The READ_AXI state communicates with the CPU Wrapper to retrieve data from SRAM. The process completes only after receiving four data pieces, each accompanied by an axi_ready signal. The core_wait signal then informs the CPU that it can proceed with the next request. Notably, an lru_buffer is implemented to track which bank was most recently accessed in each set, facilitating efficient replacement decisions.
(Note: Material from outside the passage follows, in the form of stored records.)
-- pv_equiv track=rewrite | github.com/de-code/layered-vision | layered_vision/utils/dist.py | get_required_and_extras
-- ===== SOURCE A (Python) =====
-- def get_required_and_extras(required_packages_with_groups, include_all=True):
--     grouped_extras = {}
--     all_groups = ['all'] if include_all else []
--     for requirement, groups in required_packages_with_groups:
--         for group in groups + all_groups:
--             grouped_extras.setdefault(group, []).append(requirement)
--     return (
--         grouped_extras.get(None, []),
--         {key: value for key, value in grouped_extras.items() if key}
--     )
-- ===== SOURCE B (Python) =====
-- def get_required_and_extras(required_packages_with_groups, include_all=True):
--     items = required_packages_with_groups
--     suffix = ['all'] if include_all else []
--     # distinct group keys in first-occurrence order (None included, filtered later)
--     keys = []
--     for _, groups in items:
--         for g in groups + suffix:
--             if g not in keys:
--                 keys.append(g)
--     required = [req for req, groups in items for g in groups if g is None]
--     extras = {
--         key: [req for req, groups in items for g in groups + suffix if g == key]
--         for key in keys
--         if key
--     }
--     return required, extras
-- ===== Notes on version B (the rewrite author's own statement) =====
-- stated objective: alternative
-- what changed: A builds every group's member list in one pass via dict setdefault/append; B first collects the distinct group keys in first-occurrence order and then, for each key, rescans the whole input with a comprehension to gather that group's requirements, building the required list and the extras dict by independent filters.
import Mathlib
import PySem

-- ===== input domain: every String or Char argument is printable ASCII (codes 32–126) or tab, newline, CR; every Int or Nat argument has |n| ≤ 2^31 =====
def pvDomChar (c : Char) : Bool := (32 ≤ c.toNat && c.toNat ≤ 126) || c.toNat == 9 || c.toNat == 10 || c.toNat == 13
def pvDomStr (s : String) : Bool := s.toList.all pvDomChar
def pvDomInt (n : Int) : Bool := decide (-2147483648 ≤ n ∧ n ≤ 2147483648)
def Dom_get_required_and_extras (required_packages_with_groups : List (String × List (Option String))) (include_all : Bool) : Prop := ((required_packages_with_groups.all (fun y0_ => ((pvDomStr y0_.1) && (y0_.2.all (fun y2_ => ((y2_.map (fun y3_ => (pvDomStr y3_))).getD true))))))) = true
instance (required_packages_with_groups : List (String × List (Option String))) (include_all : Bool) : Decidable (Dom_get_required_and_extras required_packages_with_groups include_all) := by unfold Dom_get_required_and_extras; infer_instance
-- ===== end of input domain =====

-- B collects the distinct group keys first and then gathers each group's members by an
-- independent rescan, instead of A's single-pass dict setdefault/append ('alternative').

-- ===== PORT A =====
def get_required_and_extras (required_packages_with_groups : List (String × List (Option String))) (include_all : Bool) : List String × (List (String × List String)) :=
  let all_groups : List (Option String) := if include_all then [some "all"] else []
  let grouped_extras : PySem.Dict (Option String) (List String) :=
    required_packages_with_groups.foldl
      (fun d p => (p.2 ++ all_groups).foldl
        (fun d g => d.modify g [] (fun v => v ++ [p.1])) d)
      PySem.Dict.empty
  ( grouped_extras.getD none [],
    grouped_extras.items.filterMap (fun kv =>
      match kv.1 with
      | none => none
      | some s => if s = "" then none else some (s, kv.2)) )

-- ===== PORT B =====
def get_required_and_extras_alt (required_packages_with_groups : List (String × List (Option String))) (include_all : Bool) : List String × (List (String × List String)) :=
  let suffix : List (Option String) := if include_all then [some "all"] else []
  let keys : PySem.Set (Option String) :=
    required_packages_with_groups.foldl
      (fun ks p => (p.2 ++ suffix).foldl (fun ks g => PySem.Set.add ks g) ks)
      PySem.Set.empty
  let required : List String :=
    required_packages_with_groups.flatMap
      (fun p => (p.2.filter (fun g => g == (none : Option String))).map (fun _ => p.1))
  let extras : List (String × List String) :=
    keys.filterMap (fun k =>
      match k with
      | none => none
      | some s =>
        if s = "" then none
        else some (s, required_packages_with_groups.flatMap
          (fun p => ((p.2 ++ suffix).filter (fun g => g == k)).map (fun _ => p.1))))
  (required, extras)

-- ===== PRECONDITION & SPEC =====
def Spec_get_required_and_extras (required_packages_with_groups : List (String × List (Option String))) (include_all : Bool) (out : List String × (List (String × List String))) : Prop := out = get_required_and_extras_alt required_packages_with_groups include_all
instance (required_packages_with_groups : List (String × List (Option String))) (include_all : Bool) (out : List String × (List (String × List String))) : Decidable (Spec_get_required_and_extras required_packages_with_groups include_all out) := by unfold Spec_get_required_and_extras; infer_instance

-- ===== CLAIM (what is proved, stated in full; the proofs are below) =====
def Claim_equal_get_required_and_extras : Prop := ∀ (required_packages_with_groups : List (String × List (Option String))) (include_all : Bool), Dom_get_required_and_extras required_packages_with_groups include_all → Spec_get_required_and_extras required_packages_with_groups include_all (get_required_and_extras required_packages_with_groups include_all)

-- ===== LEMMAS AND PROOFS =====

-- the flattened stream of (group, requirement) occurrences both programs traverse
def pvFlat (suffix : List (Option String)) (rs : List (String × List (Option String))) : List (Option String × String) :=
  rs.flatMap (fun p => (p.2 ++ suffix).map (fun g => (g, p.1)))

lemma pvFlat_cons (suffix : List (Option String)) (p : String × List (Option String)) (rs : List (String × List (Option String))) :
    pvFlat suffix (p :: rs) = (p.2 ++ suffix).map (fun g => (g, p.1)) ++ pvFlat suffix rs := by
  simp [pvFlat]

lemma flattenA (suffix : List (Option String)) (rs : List (String × List (Option String)))
    (d : PySem.Dict (Option String) (List String)) :
    rs.foldl (fun d p => (p.2 ++ suffix).foldl (fun d g => d.modify g [] (fun v => v ++ [p.1])) d) d
      = (pvFlat suffix rs).foldl (fun d x => d.modify x.1 [] (fun v => v ++ [x.2])) d := by
  induction rs generalizing d with
  | nil => simp [pvFlat]
  | cons p rs ih =>
    rw [List.foldl_cons, ih, pvFlat_cons]
    conv_rhs => rw [List.foldl_append, List.foldl_map]

lemma flattenB (suffix : List (Option String)) (rs : List (String × List (Option String)))
    (ks : PySem.Set (Option String)) :
    rs.foldl (fun ks p => (p.2 ++ suffix).foldl (fun ks g => PySem.Set.add ks g) ks) ks
      = (pvFlat suffix rs).foldl (fun ks x => PySem.Set.add ks x.1) ks := by
  induction rs generalizing ks with
  | nil => simp [pvFlat]
  | cons p rs ih =>
    rw [List.foldl_cons, ih, pvFlat_cons]
    conv_rhs => rw [List.foldl_append, List.foldl_map]

-- the per-key value: filtering the flattened stream = B's per-key comprehension
lemma vals_eq (suffix : List (Option String)) (rs : List (String × List (Option String))) (k : Option String) :
    ((pvFlat suffix rs).filter (fun x => x.1 == k)).map (·.2)
      = rs.flatMap (fun p => ((p.2 ++ suffix).filter (fun g => g == k)).map (fun _ => p.1)) := by
  induction rs with
  | nil => simp [pvFlat]
  | cons p rs ih =>
    rw [pvFlat_cons, List.filter_append, List.map_append, ih, List.flatMap_cons]
    congr 1
    rw [List.filter_map, List.map_map]
    rfl

-- a dict with distinct keys is its key list paired with its values
lemma items_eq_keys_map (d : PySem.Dict (Option String) (List String)) (h : d.keys.Nodup) :
    d.items = d.keys.map (fun k => (k, d.getD k [])) := by
  conv_lhs => rw [← List.map_id d.items]
  simp only [PySem.Dict.keys, List.map_map]
  apply List.map_congr_left
  intro p hp
  have hp' : (p.1, p.2) ∈ d.items := by simpa using hp
  have hv : d.getD p.1 [] = p.2 := PySem.Dict.getD_of_mem_items d hp' h []
  simp [Function.comp, hv]

theorem get_required_and_extras_equal (rs : List (String × List (Option String))) (include_all : Bool) :
    get_required_and_extras rs include_all = get_required_and_extras_alt rs include_all := by
  unfold get_required_and_extras get_required_and_extras_alt
  set suffix : List (Option String) := if include_all then [some "all"] else [] with hsuf
  simp only []
  rw [flattenA suffix rs, flattenB suffix rs]
  set L := pvFlat suffix rs with hL
  set d := L.foldl (fun d x => d.modify x.1 [] (fun v => v ++ [x.2])) PySem.Dict.empty with hd
  have hkeys : d.keys = PySem.Set.ofList (L.map Prod.fst) := by
    rw [hd, PySem.Dict.keys_foldl_modify_key]
    rfl
  have hnodup : d.keys.Nodup := by
    rw [hkeys]; exact PySem.Set.nodup_ofList _
  have hgetD : ∀ k, d.getD k [] = ((L.filter (fun x => x.1 == k)).map (·.2)) := by
    intro k
    rw [hd, PySem.Dict.getD_foldl_modify_append]
    simp
  have hkeysB : L.foldl (fun ks x => PySem.Set.add ks x.1) PySem.Set.empty = d.keys := by
    rw [hkeys, ← PySem.Set.update_map_eq_foldl_add]
    rfl
  have hsufnone : suffix.filter (fun g => g == (none : Option String)) = [] := by
    rw [hsuf]; cases include_all <;> simp
  congr 1
  · -- required component
    rw [hgetD none, hL, vals_eq]
    congr 1
    funext p
    rw [List.filter_append, hsufnone, List.append_nil]
  · -- extras component
    rw [items_eq_keys_map d hnodup, List.filterMap_map, hkeysB]
    congr 1
    funext k
    cases k with
    | none => rfl
    | some s =>
      simp only [Function.comp]
      by_cases hs : s = "" <;> simp [hs, hgetD (some s), hL, vals_eq]

-- ===== VERDICT (by name: the statement is the Claim_ definition above) =====
theorem get_required_and_extras_spec : Claim_equal_get_required_and_extras := by
  intro rs include_all _
  unfold Spec_get_required_and_extras
  exact get_required_and_extras_equal rs include_all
The waveform shows multiple Instruction Cache Read Hit cases. In the READ_HIT state, the high hit signal confirms a cache hit. The requested data is then output to the CPU through the core_out port. The system returns to IDLE state, signaling the CPU's readiness for the next request.
In the Data Cache Write Miss case, identified by the low hit signal, the cache proceeds from WRITE_HIT state directly to inform the CPU to implement the Write Through policy, updating the DM accordingly.
The Data Cache Write Hit waveform shows a high hit signal. Upon detection in the WRITE_HIT state, the cache transitions to WRITE_CACHE state, where it writes the CPU's data to the corresponding Cache Block.